• **The task**: Only the lines that hold "binary" should be in the answer, each copied from the data below.

• **Collected data**:

= Beginning of Section =

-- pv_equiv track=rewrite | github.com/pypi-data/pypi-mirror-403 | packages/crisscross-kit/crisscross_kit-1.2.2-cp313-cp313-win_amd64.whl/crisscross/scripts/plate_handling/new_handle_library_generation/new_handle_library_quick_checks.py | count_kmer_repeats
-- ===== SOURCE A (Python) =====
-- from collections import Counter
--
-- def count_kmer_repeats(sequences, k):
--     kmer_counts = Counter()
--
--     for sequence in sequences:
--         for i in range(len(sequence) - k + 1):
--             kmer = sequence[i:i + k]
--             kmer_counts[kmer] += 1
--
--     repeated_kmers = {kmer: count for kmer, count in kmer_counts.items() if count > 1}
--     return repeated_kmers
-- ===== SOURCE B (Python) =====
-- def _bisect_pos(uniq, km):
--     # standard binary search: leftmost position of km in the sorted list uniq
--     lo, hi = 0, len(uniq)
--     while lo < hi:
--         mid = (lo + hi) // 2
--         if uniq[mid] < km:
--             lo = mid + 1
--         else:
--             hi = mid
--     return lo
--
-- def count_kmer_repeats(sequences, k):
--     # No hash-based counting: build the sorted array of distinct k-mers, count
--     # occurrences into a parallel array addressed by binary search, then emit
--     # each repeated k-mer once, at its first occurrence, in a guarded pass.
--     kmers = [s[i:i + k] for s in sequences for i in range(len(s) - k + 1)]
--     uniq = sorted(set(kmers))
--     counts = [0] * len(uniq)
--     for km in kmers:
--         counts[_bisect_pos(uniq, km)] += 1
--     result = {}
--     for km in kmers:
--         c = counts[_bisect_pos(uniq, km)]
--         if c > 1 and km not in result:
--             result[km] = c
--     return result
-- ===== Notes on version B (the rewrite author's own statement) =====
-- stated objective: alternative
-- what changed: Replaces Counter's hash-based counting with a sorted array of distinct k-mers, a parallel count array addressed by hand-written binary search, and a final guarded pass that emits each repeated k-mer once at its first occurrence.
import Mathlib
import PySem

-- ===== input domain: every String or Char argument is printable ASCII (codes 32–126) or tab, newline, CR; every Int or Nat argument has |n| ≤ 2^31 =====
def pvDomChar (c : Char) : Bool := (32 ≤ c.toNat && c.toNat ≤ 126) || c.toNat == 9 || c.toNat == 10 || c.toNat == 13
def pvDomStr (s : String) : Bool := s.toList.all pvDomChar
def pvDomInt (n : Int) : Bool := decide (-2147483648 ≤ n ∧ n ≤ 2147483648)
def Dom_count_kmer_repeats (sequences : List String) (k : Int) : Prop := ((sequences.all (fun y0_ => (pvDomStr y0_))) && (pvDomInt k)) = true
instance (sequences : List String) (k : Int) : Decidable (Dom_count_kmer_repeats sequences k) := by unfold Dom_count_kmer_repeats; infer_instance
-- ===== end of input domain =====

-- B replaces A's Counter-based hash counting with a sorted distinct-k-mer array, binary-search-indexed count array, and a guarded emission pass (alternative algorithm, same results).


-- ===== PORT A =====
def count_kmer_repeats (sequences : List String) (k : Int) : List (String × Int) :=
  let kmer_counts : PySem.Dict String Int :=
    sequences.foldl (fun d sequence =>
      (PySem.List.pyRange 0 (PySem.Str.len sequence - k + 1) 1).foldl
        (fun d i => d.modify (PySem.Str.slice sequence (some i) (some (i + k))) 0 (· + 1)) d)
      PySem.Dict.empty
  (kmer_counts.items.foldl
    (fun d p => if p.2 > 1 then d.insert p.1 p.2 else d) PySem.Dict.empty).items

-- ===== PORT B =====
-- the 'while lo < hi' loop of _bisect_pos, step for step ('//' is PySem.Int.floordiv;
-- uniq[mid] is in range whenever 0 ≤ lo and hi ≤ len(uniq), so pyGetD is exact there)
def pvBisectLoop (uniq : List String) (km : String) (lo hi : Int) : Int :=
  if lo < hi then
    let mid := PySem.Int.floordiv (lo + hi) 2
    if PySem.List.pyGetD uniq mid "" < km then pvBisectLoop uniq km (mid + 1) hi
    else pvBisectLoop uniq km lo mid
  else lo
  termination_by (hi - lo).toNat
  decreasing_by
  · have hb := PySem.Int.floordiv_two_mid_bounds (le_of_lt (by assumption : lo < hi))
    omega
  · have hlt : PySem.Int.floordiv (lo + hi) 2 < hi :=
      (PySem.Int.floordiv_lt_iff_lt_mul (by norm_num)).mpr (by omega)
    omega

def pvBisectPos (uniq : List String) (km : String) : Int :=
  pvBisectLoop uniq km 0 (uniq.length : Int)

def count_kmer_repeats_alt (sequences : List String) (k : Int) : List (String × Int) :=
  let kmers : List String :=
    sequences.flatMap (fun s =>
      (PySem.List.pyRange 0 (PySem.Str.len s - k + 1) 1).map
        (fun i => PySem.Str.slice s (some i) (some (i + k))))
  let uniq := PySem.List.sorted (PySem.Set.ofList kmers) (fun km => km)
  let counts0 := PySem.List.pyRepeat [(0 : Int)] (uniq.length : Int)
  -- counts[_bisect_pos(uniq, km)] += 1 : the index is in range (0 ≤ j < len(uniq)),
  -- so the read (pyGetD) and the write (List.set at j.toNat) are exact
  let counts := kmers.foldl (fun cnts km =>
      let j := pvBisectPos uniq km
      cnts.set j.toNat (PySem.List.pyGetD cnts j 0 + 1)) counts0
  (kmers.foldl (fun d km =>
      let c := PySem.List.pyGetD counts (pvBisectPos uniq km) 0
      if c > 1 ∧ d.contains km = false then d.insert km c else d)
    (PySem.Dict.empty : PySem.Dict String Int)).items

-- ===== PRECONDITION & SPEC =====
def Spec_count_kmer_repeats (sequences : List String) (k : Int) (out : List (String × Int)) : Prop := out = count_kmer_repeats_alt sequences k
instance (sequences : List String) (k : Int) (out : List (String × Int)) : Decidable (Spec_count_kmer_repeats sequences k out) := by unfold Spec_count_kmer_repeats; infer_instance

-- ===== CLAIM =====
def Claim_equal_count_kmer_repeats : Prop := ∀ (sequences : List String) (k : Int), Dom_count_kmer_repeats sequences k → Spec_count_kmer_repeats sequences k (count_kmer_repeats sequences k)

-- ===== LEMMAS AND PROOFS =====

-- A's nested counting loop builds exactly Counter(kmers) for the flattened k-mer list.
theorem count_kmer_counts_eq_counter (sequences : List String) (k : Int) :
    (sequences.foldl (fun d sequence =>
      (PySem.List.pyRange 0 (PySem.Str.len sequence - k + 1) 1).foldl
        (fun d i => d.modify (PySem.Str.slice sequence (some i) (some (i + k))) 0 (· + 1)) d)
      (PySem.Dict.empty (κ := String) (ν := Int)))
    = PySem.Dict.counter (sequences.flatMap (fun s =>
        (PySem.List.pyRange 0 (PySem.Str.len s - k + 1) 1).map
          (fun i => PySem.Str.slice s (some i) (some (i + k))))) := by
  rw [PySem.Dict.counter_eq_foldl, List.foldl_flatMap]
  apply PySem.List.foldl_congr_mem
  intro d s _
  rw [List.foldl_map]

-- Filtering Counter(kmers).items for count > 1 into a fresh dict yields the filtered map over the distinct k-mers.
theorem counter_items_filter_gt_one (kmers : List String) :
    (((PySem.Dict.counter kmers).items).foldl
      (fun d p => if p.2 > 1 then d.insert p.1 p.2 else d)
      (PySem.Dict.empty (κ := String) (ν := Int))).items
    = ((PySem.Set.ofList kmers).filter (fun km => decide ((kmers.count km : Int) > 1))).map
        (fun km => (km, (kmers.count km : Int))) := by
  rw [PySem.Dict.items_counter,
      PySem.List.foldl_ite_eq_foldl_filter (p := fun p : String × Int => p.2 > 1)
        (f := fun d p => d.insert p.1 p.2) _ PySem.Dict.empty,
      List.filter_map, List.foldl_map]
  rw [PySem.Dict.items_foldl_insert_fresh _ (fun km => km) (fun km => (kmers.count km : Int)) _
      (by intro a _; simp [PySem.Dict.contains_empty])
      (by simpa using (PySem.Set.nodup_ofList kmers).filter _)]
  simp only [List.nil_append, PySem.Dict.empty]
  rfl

= End of Section =

• **Exercise response**:
--     # standard binary search: leftmost position of km in the sorted list uniq
--     # occurrences into a parallel array addressed by binary search, then emit
-- what changed: Replaces Counter's hash-based counting with a sorted array of distinct k-mers, a parallel count array addressed by hand-written binary search, and a final guarded pass that emits each repeated k-mer once at its first occurrence.
-- B replaces A's Counter-based hash counting with a sorted distinct-k-mer array, binary-search-indexed count array, and a guarded emission pass (alternative algorithm, same results).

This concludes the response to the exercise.